theorem build_length (tup : List Int) :
    ∀ (cs : List Char) (idx m : Int), 0 ≤ m → maddMm tup cs idx m ≤ 10 →
    (buildMm tup cs idx m).length = cs.length := by
  intro cs
  induction cs with
  | nil => intro idx m _ _; simp [buildMm]
  | cons ch cs ih =>
      intro idx m h0 hb
      rw [buildMm]
      by_cases h : tup.contains idx = true
      · rw [if_pos h]
        rw [maddMm, if_pos h] at hb
        have h9 : m ≤ 9 := by
          have := madd_mono tup cs (idx+1) (m+1); omega
        rw [toStr_digit m h0 h9]
        simp [ih (idx+1) (m+1) (by omega) hb]
      · rw [if_neg h]
        rw [maddMm, if_neg h] at hb
        simp [ih (idx+1) m h0 hb]

theorem build_getD_off (tup : List Int) :
    ∀ (cs : List Char) (idx m : Int) (p : Nat), 0 ≤ m → maddMm tup cs idx m ≤ 10 →
    p < cs.length → (idx + p) ∉ tup →
    (buildMm tup cs idx m).getD p ' ' = cs.getD p ' ' := by
  intro cs
  induction cs with
  | nil => intro idx m p _ _ hp _; simp at hp
  | cons ch cs ih =>
      intro idx m p h0 hb hp hnot
      rw [buildMm]
      by_cases h : tup.contains idx = true
      · rw [if_pos h]
        rw [maddMm, if_pos h] at hb
        have h9 : m ≤ 9 := by have := madd_mono tup cs (idx+1) (m+1); omega
        rw [toStr_digit m h0 h9]
        cases p with
        | zero => exact absurd (by simpa using h) (by simpa using hnot)
        | succ q =>
            simp only [List.cons_append, List.nil_append, List.getD_cons_succ, List.getD_cons_succ]
            exact ih (idx+1) (m+1) q (by omega) hb (by simpa using hp)
              (by intro hc; apply hnot
                  have e : idx + ((q+1 : Nat) : Int) = idx + 1 + (q : Int) := by push_cast; ring
                  rw [e]; exact hc)
      · rw [if_neg h]
        rw [maddMm, if_neg h] at hb
        cases p with
        | zero => simp
        | succ q =>
            simp only [List.getD_cons_succ]
            exact ih (idx+1) m q h0 hb (by simpa using hp)
              (by intro hc; apply hnot
                  have e : idx + ((q+1 : Nat) : Int) = idx + 1 + (q : Int) := by push_cast; ring
                  rw [e]; exact hc)

theorem build_getD_on (tup : List Int) :
    ∀ (cs : List Char) (idx m : Int) (p : Nat), 0 ≤ m → maddMm tup cs idx m ≤ 10 →
    p < cs.length → (idx + p) ∈ tup →
    (buildMm tup cs idx m).getD p ' ' = digitC (maddMm tup (cs.take p) idx m) := by
  intro cs
  induction cs with
  | nil => intro idx m p _ _ hp _; simp at hp
  | cons ch cs ih =>
      intro idx m p h0 hb hp hmem
      rw [buildMm]
      by_cases h : tup.contains idx = true
      · rw [if_pos h]
        rw [maddMm, if_pos h] at hb
        have h9 : m ≤ 9 := by have := madd_mono tup cs (idx+1) (m+1); omega
        rw [toStr_digit m h0 h9]
        cases p with
        | zero => simp [maddMm]
        | succ q =>
            simp only [List.cons_append, List.nil_append, List.getD_cons_succ]
            rw [ih (idx+1) (m+1) q (by omega) hb (by simpa using hp)
              (by have e : idx + ((q+1 : Nat) : Int) = idx + 1 + (q : Int) := by push_cast; ring
                  rw [e] at hmem; exact hmem)]
            congr 1
            rw [List.take_succ_cons, maddMm, if_pos h]
      · rw [if_neg h]
        rw [maddMm, if_neg h] at hb
        cases p with
        | zero =>
            exfalso
            apply absurd hmem
            simpa using h
        | succ q =>
            simp only [List.getD_cons_succ]
            rw [ih (idx+1) m q h0 hb (by simpa using hp)
              (by have e : idx + ((q+1 : Nat) : Int) = idx + 1 + (q : Int) := by push_cast; ring
                  rw [e] at hmem; exact hmem)]
            congr 1
            rw [List.take_succ_cons, maddMm, if_neg h]

theorem countP_or_disjoint {α : Type} (p q r : α → Bool) (l : List α)
    (hpq : ∀ x ∈ l, p x = (q x || r x)) (hdis : ∀ x ∈ l, ¬(q x = true ∧ r x = true)) :
    l.countP p = l.countP q + l.countP r := by
  induction l with
  | nil => simp
  | cons x l ih =>
      have hx := hpq x List.mem_cons_self
      have hd := hdis x List.mem_cons_self
      have ih' := ih (fun y hy => hpq y (List.mem_cons_of_mem _ hy))
        (fun y hy => hdis y (List.mem_cons_of_mem _ hy))
      cases hq : q x <;> cases hr : r x
      · simp only [List.countP_cons, hx, hq, hr, Bool.or_false, Bool.false_eq_true,
          if_false]
        rw [ih']
        omega
      · simp only [List.countP_cons, hx, hq, hr, Bool.false_or, Bool.false_eq_true,
          if_false, if_true]
        rw [ih']
        omega
      · simp only [List.countP_cons, hx, hq, hr, Bool.or_false, Bool.false_eq_true,
          if_false, if_true]
        rw [ih']
        omega
      · exact absurd ⟨hq, hr⟩ hd

theorem countP_split_at (A B : Int) (l : List Int) :
    l.countP (fun x => decide (A ≤ x ∧ x < B)) =
      l.countP (fun x => decide (x = A ∧ A < B)) +
      l.countP (fun x => decide (A + 1 ≤ x ∧ x < B)) := by
  apply countP_or_disjoint
  · intro x _
    have hiff : (A ≤ x ∧ x < B) ↔ ((x = A ∧ A < B) ∨ (A + 1 ≤ x ∧ x < B)) := by omega
    rw [decide_eq_decide.mpr hiff]
    exact Bool.decide_or _ _
  · intro x _
    simp only [decide_eq_true_eq]
    omega

theorem countP_eq_singleton (A : Int) (l : List Int) (hnd : l.Nodup) :
    l.countP (fun x => decide (x = A)) = if A ∈ l then 1 else 0 := by
  have : l.countP (fun x => decide (x = A)) = l.count A := by
    rw [List.count_eq_countP]
    apply List.countP_congr
    intro x _
    simp
  rw [this]
  split
  · exact List.count_eq_one_of_mem hnd ‹A ∈ l›
  · exact List.count_eq_zero_of_not_mem ‹A ∉ l›

theorem madd_eq_countP (tup : List Int) (hnd : tup.Nodup) :
    ∀ (cs : List Char) (idx m : Int),
    maddMm tup cs idx m
      = m + (tup.countP (fun j => decide (idx ≤ j ∧ j < idx + cs.length))) := by
  intro cs
  induction cs with
  | nil =>
      intro idx m
      rw [maddMm]
      have : tup.countP (fun j => decide (idx ≤ j ∧ j < idx + ([] : List Char).length)) = 0 := by
        apply List.countP_eq_zero.mpr
        intro j _
        simp only [List.length_nil, Nat.cast_zero, add_zero, decide_eq_true_eq]
        omega
      omega
  | cons ch cs ih =>
      intro idx m
      have hsplit := countP_split_at idx (idx + ((ch :: cs).length : Int)) tup
      have hcongr : tup.countP (fun x => decide (x = idx ∧ idx < idx + ((ch :: cs).length : Int)))
          = tup.countP (fun x => decide (x = idx)) := by
        apply List.countP_congr
        intro x _
        simp only [List.length_cons, decide_eq_true_eq]
        constructor
        · exact fun h => h.1
        · intro h; exact ⟨h, by push_cast; omega⟩
      have hcongr2 : tup.countP (fun x => decide (idx + 1 ≤ x ∧ x < idx + ((ch :: cs).length : Int)))
          = tup.countP (fun j => decide (idx + 1 ≤ j ∧ j < idx + 1 + (cs.length : Int))) := by
        apply List.countP_congr
        intro x _
        simp only [List.length_cons, decide_eq_true_eq]
        constructor
        · intro h; exact ⟨h.1, by push_cast at h ⊢; omega⟩
        · intro h; exact ⟨h.1, by push_cast at h ⊢; omega⟩
      rw [maddMm]
      by_cases h : tup.contains idx = true
      · rw [if_pos h]
        rw [ih (idx+1) (m+1)]
        rw [hsplit, hcongr, hcongr2, countP_eq_singleton idx tup hnd,
          if_pos (by simpa using h)]
        omega
      · rw [if_neg h]
        rw [ih (idx+1) m]
        rw [hsplit, hcongr, hcongr2, countP_eq_singleton idx tup hnd,
          if_neg (by simpa using h)]
        omega

theorem countP_rank (tup : List Int) (hs : tup.Pairwise (· < ·)) (r : Nat)
    (hr : r < tup.length) :
    tup.countP (fun j => decide (j < tup[r])) = r := by
  generalize hx : tup[r] = x
  have hdecomp : tup = tup.take r ++ x :: tup.drop (r + 1) := by
    conv_lhs => rw [← List.take_append_drop r tup]
    congr 1
    rw [List.drop_eq_getElem_cons hr, hx]
  conv_lhs => rw [hdecomp]
  rw [List.countP_append, List.countP_cons]
  have hlen : (tup.take r).length = r := by
    rw [List.length_take]; omega
  have hall : (tup.take r).countP (fun j => decide (j < x)) = (tup.take r).length := by
    apply List.countP_eq_length.mpr
    intro j hj
    obtain ⟨q, hq, hget⟩ := List.mem_iff_getElem.1 hj
    have hqr : q < r := by
      rw [List.length_take] at hq; omega
    rw [List.getElem_take] at hget
    have hlt := List.pairwise_iff_getElem.1 hs q r (by omega) hr (by omega)
    rw [hx] at hlt
    rw [hget] at hlt
    simpa using hlt
  have h2 : (tup.drop (r+1)).countP (fun j => decide (j < x)) = 0 := by
    apply List.countP_eq_zero.mpr
    intro j hj
    obtain ⟨q, hq, hget⟩ := List.mem_iff_getElem.1 hj
    rw [List.length_drop] at hq
    have hlt := List.pairwise_iff_getElem.1 hs r (r + 1 + q) hr (by omega) (by omega)
    rw [hx] at hlt
    rw [List.getElem_drop] at hget
    rw [hget] at hlt
    simp only [decide_eq_true_eq]
    omega
  rw [hall, hlen, h2]
  simp

-- assembled facts about the placeholder string mmbc = buildMm tup s 0 0
theorem mmbc_length (s : List Char) (tup : List Int) (hnd : tup.Nodup)
    (hlen : tup.length ≤ 10) :
    (buildMm tup s 0 0).length = s.length := by
  apply build_length tup s 0 0 le_rfl
  rw [madd_eq_countP tup hnd]
  have : tup.countP (fun j => decide (0 ≤ j ∧ j < 0 + (s.length : Int))) ≤ tup.length :=
    List.countP_le_length
  omega

theorem madd_total_le (s : List Char) (tup : List Int) (hnd : tup.Nodup)
    (hlen : tup.length ≤ 10) : maddMm tup s 0 0 ≤ 10 := by
  rw [madd_eq_countP tup hnd]
  have : tup.countP (fun j => decide (0 ≤ j ∧ j < 0 + (s.length : Int))) ≤ tup.length :=
    List.countP_le_length
  omega

theorem mmbc_off (s : List Char) (tup : List Int) (hnd : tup.Nodup)
    (hlen : tup.length ≤ 10) (p : Nat) (hp : p < s.length) (hnot : (p : Int) ∉ tup) :
    (buildMm tup s 0 0).getD p ' ' = s.getD p ' ' := by
  apply build_getD_off tup s 0 0 p le_rfl (madd_total_le s tup hnd hlen) hp
  simpa using hnot

theorem mmbc_on (s : List Char) (tup : List Int) (hsorted : tup.Pairwise (· < ·))
    (hmem : ∀ j ∈ tup, 0 ≤ j ∧ j < (s.length : Int)) (hlen : tup.length ≤ 10)
    (r : Nat) (hr : r < tup.length) :
    (buildMm tup s 0 0).getD (tup[r]).toNat ' ' = digitC r := by
  have hnd : tup.Nodup := hsorted.imp ne_of_lt
  have hjmem : tup[r] ∈ tup := List.getElem_mem hr
  obtain ⟨hj0, hjlt⟩ := hmem _ hjmem
  have hcast : ((tup[r].toNat : Int)) = tup[r] := Int.toNat_of_nonneg hj0
  have hplt : tup[r].toNat < s.length := by omega
  rw [build_getD_on tup s 0 0 (tup[r]).toNat le_rfl (madd_total_le s tup hnd hlen) hplt
    (by rw [zero_add, hcast]; exact hjmem)]
  congr 1
  rw [madd_eq_countP tup hnd]
  have : tup.countP (fun j => decide (0 ≤ j ∧ j < 0 + ((s.take tup[r].toNat).length : Int)))
      = tup.countP (fun j => decide (j < tup[r])) := by
    apply List.countP_congr
    intro x hx
    obtain ⟨hx0, _⟩ := hmem x hx
    simp only [List.length_take, decide_eq_true_eq]
    omega
  rw [this, countP_rank tup hsorted r hr]
  omega


-- ---- facts about the nucleotide tables ----
theorem mmdic_eq_alts : pyMmdic = pyAlts := by rfl

theorem alts_spec : ∀ c ∈ NTS, ∀ c' ∈ pyMmdic.getD c [], c' ∈ NTS := by
  intro c hc c' hc'
  simp only [NTS, List.mem_cons, List.not_mem_nil, or_false] at hc
  rcases hc with rfl | rfl | rfl | rfl
  · rw [(rfl : pyMmdic.getD 'A' [] = ['T','G','C'])] at hc'
    fin_cases hc' <;> simp [NTS]
  · rw [(rfl : pyMmdic.getD 'T' [] = ['A','G','C'])] at hc'
    fin_cases hc' <;> simp [NTS]
  · rw [(rfl : pyMmdic.getD 'G' [] = ['A','T','C'])] at hc'
    fin_cases hc' <;> simp [NTS]
  · rw [(rfl : pyMmdic.getD 'C' [] = ['A','T','G'])] at hc'
    fin_cases hc' <;> simp [NTS]

-- ---- the common variant-enumeration spec ----
def Aexp (s : List Char) : List Int → List Char → List (List Char)
  | [], t => [t]
  | j :: rest, t =>
      (pyAlts.getD ((PySem.List.pyGet? s j).getD ' ') []).flatMap
        (fun c => Aexp s rest (PySem.List.pySetD t j c))

theorem Aexp_congr (s : List Char) :
    ∀ (tup : List Int) (t1 t2 : List Char), t1.length = t2.length →
    (∀ j ∈ tup, 0 ≤ j ∧ j < (t1.length : Int)) →
    (∀ p : Nat, p < t1.length → (p : Int) ∉ tup → t1.getD p ' ' = t2.getD p ' ') →
    Aexp s tup t1 = Aexp s tup t2 := by
  intro tup
  induction tup with
  | nil =>
      intro t1 t2 hlen _ hoff
      have : t1 = t2 := by
        apply List.ext_getElem hlen
        intro p hp1 hp2
        have := hoff p hp1 (by simp)
        rwa [List.getD_eq_getElem t1 ' ' hp1, List.getD_eq_getElem t2 ' ' hp2] at this
      rw [this]
  | cons j rest ih =>
      intro t1 t2 hlen hb hoff
      obtain ⟨hj0, hjlt⟩ := hb j List.mem_cons_self
      rw [Aexp, Aexp]
      apply List.flatMap_congr ?_
      intro c _
      apply ih
      · rw [PySem.List.length_pySetD, PySem.List.length_pySetD, hlen]
      · intro j' hj'
        rw [PySem.List.length_pySetD]
        exact hb j' (List.mem_cons_of_mem _ hj')
      · intro p hp hpn
        rw [PySem.List.length_pySetD] at hp
        rw [PySem.List.pySetD_of_nonneg t1 c hj0, PySem.List.pySetD_of_nonneg t2 c hj0]
        by_cases hpj : p = j.toNat
        · subst hpj
          rw [List.getD_eq_getElem _ ' ' (by simpa using hp),
            List.getD_eq_getElem _ ' ' (by simp only [List.length_set]; omega)]
          rw [List.getElem_set_self, List.getElem_set_self]
        · rw [List.getD_eq_getElem _ ' ' (by simpa using hp),
            List.getD_eq_getElem _ ' ' (by simp only [List.length_set]; omega)]
          rw [List.getElem_set_ne (by omega), List.getElem_set_ne (by omega)]
          have := hoff p hp (by
            intro hmem
            rcases List.mem_cons.1 hmem with h | h
            · apply hpj; omega
            · exact hpn h)
          rwa [List.getD_eq_getElem t1 ' ' hp, List.getD_eq_getElem t2 ' ' (by omega)] at this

....

**Task instructions:** Scan the material and collect every line that contains "hall".

**The answer:**
  have hall : (tup.take r).countP (fun j => decide (j < x)) = (tup.take r).length := by
  rw [hall, hlen, h2]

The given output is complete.